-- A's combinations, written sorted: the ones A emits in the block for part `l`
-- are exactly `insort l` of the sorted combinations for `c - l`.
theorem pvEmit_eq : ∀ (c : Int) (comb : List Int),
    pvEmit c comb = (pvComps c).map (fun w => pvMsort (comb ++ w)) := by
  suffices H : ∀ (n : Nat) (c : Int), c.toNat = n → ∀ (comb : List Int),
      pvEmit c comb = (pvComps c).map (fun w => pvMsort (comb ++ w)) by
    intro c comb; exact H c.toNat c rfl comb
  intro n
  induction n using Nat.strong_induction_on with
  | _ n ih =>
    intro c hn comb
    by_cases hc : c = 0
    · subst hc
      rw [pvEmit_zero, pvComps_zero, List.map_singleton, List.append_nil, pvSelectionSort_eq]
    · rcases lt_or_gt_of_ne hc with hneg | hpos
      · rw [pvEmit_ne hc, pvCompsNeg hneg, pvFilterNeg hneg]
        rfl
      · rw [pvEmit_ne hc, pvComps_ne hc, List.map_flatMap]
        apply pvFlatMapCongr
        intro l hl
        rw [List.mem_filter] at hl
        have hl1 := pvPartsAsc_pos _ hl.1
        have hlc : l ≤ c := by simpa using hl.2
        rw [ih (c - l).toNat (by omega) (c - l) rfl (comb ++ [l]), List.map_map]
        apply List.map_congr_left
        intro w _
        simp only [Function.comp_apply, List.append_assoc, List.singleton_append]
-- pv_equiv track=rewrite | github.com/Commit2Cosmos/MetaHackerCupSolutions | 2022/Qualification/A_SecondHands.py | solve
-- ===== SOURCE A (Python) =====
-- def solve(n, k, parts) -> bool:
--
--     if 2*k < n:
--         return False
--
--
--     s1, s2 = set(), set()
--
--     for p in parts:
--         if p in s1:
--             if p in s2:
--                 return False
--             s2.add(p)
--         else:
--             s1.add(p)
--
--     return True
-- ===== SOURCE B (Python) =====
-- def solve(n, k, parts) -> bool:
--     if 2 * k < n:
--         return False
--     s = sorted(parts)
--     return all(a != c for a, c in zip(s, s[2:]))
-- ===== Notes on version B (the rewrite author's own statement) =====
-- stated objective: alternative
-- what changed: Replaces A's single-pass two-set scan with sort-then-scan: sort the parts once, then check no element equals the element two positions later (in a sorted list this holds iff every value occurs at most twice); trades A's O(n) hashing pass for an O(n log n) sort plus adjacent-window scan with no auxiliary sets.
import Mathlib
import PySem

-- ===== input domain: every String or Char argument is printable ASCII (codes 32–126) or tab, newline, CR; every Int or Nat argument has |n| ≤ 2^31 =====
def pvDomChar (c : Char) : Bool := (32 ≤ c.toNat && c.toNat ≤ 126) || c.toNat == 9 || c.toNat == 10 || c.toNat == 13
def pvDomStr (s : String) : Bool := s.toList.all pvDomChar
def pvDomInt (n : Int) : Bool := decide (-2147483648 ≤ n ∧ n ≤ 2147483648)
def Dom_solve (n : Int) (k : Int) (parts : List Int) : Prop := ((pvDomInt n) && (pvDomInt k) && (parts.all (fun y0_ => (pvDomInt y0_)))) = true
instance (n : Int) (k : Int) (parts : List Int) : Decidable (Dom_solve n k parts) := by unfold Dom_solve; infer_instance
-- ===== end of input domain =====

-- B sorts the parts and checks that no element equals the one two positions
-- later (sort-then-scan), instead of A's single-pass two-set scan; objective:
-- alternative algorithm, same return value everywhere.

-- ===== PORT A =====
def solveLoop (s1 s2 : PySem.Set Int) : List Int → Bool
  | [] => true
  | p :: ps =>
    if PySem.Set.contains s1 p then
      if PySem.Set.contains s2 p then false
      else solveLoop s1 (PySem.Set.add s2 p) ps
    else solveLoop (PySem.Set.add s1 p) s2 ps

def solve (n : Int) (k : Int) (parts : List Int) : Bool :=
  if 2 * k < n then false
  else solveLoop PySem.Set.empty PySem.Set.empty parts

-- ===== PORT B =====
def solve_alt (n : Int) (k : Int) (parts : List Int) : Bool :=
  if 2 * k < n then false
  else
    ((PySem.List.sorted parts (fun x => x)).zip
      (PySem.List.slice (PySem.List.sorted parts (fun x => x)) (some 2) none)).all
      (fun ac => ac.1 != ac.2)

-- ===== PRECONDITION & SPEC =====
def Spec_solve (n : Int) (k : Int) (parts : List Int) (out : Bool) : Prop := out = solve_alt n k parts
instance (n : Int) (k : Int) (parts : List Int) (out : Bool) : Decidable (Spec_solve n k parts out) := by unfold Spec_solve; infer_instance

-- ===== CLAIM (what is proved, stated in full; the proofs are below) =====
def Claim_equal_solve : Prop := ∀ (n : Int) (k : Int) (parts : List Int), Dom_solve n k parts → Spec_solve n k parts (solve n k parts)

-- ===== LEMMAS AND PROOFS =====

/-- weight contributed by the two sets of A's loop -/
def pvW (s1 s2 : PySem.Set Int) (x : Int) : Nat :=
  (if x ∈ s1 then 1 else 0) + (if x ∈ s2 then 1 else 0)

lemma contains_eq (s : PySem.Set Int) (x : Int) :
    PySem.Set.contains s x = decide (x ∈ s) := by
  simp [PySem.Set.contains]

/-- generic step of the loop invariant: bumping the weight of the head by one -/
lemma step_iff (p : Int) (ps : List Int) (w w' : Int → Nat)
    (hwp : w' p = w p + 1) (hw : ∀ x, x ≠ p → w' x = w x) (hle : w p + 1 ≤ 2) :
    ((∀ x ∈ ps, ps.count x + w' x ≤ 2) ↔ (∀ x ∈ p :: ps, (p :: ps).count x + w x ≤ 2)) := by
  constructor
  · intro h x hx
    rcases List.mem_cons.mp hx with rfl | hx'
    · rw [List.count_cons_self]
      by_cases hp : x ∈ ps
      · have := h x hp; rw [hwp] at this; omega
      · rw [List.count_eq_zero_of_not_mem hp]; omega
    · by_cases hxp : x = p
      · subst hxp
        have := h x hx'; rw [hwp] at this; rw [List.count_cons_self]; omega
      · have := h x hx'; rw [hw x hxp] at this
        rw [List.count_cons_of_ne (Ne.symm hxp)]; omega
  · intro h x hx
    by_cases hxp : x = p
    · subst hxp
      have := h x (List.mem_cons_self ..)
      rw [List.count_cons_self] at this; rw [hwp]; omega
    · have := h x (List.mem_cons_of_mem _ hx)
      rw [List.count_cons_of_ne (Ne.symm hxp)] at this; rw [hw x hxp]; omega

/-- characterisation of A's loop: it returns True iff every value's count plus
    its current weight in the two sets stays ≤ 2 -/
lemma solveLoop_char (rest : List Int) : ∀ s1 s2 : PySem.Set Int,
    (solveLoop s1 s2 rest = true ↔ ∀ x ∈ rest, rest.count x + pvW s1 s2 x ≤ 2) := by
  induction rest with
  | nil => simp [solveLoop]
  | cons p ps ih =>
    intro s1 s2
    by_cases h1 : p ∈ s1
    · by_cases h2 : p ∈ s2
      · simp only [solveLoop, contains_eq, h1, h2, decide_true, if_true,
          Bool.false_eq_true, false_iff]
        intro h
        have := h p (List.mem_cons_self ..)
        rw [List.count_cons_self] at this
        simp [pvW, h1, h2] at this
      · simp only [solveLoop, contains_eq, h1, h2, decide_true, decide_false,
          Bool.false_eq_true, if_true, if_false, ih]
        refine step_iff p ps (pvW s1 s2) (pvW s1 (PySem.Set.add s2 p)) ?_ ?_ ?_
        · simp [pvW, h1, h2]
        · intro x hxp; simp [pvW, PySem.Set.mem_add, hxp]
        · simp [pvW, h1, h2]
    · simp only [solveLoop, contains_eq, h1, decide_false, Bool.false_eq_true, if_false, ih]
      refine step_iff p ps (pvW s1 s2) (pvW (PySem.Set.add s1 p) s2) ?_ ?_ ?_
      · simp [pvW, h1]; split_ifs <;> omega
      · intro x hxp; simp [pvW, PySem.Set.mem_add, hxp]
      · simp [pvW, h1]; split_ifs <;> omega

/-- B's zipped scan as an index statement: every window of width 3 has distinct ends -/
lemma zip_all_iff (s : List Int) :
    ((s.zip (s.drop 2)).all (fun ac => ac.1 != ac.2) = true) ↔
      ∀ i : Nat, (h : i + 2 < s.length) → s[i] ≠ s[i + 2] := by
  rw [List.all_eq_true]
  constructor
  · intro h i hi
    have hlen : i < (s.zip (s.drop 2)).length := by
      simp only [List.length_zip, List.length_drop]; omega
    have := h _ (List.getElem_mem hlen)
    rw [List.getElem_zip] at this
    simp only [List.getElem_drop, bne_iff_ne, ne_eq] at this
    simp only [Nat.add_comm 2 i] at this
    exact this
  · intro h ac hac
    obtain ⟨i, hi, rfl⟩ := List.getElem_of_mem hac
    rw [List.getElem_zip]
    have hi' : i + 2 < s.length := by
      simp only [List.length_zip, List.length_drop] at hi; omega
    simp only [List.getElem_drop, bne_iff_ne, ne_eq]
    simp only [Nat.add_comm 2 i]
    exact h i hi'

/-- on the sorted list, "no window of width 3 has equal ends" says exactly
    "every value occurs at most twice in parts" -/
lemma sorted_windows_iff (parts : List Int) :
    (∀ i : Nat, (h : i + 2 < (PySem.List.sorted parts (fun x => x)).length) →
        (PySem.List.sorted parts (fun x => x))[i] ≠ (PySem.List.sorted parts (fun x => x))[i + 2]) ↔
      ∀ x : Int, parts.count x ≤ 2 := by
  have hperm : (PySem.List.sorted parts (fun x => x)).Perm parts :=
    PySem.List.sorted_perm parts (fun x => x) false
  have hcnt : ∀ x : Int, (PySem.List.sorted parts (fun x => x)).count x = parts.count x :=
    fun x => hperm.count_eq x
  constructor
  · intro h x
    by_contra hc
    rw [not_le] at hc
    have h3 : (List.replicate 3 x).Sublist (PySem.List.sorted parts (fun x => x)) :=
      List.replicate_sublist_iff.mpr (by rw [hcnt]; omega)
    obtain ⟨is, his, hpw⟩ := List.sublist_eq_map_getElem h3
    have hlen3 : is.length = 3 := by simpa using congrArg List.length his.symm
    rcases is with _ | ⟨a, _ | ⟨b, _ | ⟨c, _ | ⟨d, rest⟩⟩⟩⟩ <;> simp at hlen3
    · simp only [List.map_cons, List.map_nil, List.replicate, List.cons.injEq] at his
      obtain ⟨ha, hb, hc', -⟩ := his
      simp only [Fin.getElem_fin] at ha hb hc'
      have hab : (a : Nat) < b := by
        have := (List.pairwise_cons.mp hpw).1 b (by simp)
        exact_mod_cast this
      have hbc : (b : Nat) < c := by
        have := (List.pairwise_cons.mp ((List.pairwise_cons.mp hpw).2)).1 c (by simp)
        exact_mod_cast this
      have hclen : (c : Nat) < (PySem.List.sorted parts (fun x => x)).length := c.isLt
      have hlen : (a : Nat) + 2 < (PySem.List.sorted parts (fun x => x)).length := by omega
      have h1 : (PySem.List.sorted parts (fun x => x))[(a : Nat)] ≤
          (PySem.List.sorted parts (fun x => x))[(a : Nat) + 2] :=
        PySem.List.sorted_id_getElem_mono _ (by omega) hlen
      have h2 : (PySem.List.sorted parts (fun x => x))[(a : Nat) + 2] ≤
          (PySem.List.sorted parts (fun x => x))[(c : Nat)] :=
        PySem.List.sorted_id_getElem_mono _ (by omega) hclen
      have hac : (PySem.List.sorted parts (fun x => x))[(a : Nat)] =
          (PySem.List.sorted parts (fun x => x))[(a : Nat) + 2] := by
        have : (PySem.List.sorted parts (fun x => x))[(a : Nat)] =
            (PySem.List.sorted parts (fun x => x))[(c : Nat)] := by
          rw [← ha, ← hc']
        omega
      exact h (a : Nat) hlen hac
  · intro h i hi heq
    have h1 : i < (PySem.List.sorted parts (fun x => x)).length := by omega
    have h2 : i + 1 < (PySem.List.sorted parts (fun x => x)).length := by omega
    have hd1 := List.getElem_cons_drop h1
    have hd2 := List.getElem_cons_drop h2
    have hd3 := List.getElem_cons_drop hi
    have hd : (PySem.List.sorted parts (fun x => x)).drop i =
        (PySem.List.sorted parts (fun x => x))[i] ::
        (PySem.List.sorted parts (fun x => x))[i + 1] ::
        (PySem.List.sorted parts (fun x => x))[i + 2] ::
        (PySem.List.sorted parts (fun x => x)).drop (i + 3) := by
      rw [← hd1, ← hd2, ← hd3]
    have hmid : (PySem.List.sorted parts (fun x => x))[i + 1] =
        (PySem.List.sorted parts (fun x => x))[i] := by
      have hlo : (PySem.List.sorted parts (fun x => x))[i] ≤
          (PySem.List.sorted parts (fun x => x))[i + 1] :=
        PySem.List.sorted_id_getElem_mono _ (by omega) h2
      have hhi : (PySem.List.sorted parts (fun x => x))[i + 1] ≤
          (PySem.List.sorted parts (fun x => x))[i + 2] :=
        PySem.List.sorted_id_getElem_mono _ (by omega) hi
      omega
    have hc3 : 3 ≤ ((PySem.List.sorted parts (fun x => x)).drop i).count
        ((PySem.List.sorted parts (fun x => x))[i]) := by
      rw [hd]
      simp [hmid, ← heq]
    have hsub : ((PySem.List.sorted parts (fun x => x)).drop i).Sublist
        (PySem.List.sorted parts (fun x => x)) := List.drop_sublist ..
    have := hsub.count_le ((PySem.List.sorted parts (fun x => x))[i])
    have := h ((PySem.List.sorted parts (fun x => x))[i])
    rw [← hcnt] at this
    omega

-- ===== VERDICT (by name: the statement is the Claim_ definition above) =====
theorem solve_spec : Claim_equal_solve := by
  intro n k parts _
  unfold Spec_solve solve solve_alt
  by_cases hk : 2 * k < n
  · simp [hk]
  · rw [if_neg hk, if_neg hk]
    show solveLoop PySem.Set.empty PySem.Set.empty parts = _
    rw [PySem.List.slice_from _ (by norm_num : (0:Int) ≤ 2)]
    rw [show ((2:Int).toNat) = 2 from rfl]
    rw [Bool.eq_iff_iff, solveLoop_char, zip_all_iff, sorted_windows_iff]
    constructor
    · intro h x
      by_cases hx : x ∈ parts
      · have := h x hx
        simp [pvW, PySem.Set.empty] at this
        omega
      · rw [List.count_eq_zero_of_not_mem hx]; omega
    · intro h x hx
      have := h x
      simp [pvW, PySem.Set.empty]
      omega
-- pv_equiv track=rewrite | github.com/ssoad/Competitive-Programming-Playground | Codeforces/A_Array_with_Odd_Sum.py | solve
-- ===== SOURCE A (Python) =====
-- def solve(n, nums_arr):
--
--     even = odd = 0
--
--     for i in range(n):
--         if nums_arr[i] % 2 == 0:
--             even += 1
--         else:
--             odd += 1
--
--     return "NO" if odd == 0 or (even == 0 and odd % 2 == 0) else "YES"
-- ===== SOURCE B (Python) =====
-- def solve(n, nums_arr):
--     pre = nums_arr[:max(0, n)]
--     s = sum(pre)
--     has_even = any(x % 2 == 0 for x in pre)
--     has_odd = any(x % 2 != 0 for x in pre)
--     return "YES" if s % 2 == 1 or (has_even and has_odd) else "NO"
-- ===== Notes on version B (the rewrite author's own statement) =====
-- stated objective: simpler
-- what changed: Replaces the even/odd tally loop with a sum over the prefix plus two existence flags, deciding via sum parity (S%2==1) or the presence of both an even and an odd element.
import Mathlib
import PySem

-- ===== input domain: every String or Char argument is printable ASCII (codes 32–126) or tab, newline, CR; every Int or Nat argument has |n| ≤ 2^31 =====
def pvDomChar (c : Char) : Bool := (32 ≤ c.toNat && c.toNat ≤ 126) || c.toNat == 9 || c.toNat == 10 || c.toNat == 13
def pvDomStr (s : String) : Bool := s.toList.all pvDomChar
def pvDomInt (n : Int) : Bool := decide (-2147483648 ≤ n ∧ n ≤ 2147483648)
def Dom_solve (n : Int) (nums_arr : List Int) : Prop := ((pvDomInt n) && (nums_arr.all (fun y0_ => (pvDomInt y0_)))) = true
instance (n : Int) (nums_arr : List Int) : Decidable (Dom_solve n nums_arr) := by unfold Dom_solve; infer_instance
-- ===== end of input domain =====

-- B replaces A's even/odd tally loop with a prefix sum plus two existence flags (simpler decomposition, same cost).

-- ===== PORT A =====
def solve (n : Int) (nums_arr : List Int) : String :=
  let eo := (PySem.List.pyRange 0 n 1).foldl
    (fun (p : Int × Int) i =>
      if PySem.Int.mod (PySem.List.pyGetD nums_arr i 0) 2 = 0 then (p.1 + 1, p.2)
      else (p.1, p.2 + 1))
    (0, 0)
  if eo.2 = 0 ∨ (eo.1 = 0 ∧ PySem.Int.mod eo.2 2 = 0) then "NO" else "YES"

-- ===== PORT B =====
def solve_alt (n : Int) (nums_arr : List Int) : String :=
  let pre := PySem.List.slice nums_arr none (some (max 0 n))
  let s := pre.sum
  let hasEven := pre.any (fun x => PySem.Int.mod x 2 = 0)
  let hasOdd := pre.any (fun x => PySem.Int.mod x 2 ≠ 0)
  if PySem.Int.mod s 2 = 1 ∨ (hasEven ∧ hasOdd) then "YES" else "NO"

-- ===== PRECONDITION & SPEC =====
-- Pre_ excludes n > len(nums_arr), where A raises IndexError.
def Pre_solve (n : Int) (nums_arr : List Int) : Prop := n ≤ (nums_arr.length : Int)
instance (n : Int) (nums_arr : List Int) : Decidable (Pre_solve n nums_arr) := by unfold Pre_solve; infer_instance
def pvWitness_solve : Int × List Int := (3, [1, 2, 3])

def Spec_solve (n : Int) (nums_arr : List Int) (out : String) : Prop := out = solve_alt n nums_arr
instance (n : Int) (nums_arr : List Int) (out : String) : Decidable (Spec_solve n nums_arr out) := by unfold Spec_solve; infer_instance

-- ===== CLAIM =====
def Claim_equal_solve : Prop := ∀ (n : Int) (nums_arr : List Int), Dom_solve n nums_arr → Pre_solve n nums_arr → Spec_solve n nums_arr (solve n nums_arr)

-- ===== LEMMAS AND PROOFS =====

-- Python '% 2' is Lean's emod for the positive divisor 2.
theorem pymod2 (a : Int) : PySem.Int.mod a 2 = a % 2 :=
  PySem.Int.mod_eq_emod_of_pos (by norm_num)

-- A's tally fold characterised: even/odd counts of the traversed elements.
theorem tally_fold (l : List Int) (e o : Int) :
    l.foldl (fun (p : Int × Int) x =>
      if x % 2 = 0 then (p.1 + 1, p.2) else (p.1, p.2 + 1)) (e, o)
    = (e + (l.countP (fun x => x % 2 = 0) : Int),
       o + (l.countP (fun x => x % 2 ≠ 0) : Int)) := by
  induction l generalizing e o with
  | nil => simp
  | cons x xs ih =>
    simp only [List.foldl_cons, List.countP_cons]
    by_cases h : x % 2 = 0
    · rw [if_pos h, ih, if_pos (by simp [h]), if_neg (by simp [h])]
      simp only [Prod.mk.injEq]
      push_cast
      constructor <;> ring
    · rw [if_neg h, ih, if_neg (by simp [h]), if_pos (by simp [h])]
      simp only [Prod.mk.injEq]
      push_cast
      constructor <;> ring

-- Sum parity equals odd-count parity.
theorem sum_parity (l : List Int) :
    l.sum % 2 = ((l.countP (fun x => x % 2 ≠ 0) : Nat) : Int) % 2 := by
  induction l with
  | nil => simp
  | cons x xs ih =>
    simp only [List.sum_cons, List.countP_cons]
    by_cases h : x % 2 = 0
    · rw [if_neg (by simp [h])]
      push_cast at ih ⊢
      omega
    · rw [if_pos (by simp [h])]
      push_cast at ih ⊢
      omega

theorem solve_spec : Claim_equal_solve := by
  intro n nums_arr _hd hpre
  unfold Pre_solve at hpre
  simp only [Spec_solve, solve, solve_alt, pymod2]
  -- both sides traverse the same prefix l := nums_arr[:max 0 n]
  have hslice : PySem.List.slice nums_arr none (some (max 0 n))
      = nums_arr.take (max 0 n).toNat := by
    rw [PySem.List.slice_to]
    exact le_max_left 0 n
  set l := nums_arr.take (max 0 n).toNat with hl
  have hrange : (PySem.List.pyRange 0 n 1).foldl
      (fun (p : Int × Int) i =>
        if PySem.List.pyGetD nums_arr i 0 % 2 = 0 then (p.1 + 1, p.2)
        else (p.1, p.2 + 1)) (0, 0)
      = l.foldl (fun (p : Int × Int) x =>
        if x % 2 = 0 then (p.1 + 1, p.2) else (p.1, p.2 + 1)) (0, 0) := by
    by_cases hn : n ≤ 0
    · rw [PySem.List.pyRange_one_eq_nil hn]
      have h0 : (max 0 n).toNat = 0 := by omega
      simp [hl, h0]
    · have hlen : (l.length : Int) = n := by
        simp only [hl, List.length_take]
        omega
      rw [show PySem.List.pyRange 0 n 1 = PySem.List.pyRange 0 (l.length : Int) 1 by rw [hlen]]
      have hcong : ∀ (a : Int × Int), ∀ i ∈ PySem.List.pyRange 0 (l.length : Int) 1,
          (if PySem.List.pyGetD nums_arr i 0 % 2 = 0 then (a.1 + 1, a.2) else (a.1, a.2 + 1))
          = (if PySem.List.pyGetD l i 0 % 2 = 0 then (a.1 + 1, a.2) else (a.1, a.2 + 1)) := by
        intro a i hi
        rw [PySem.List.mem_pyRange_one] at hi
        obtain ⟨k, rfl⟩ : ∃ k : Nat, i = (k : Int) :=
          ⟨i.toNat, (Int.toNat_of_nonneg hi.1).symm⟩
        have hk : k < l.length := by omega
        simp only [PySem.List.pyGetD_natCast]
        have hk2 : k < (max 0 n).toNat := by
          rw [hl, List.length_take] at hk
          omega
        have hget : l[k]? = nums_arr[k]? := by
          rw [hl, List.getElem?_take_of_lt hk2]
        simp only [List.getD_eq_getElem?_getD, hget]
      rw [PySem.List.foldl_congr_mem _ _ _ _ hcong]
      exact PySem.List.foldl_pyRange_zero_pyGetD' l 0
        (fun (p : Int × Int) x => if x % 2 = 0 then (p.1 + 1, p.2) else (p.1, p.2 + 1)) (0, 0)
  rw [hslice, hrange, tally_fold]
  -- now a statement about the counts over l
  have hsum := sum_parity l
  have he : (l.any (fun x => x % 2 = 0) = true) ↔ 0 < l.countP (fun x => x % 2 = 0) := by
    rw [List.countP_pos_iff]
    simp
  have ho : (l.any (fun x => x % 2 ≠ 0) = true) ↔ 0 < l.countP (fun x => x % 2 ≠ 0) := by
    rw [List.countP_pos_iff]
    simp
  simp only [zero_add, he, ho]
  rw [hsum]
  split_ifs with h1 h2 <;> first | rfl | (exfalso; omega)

·····

INSTRUCTIONS FOR THE TASK: From the entries above, restate word for word the lines from the line containing "parts out) := by unfold Spec_solve; infer_instance" to the line containing "-- ===== CLAIM (what", both ends included, and nothing more.

SOLUTION TO THIS TASK:
instance (n : Int) (k : Int) (parts : List Int) (out : Bool) : Decidable (Spec_solve n k parts out) := by unfold Spec_solve; infer_instance

-- ===== CLAIM (what is proved, stated in full; the proofs are below) =====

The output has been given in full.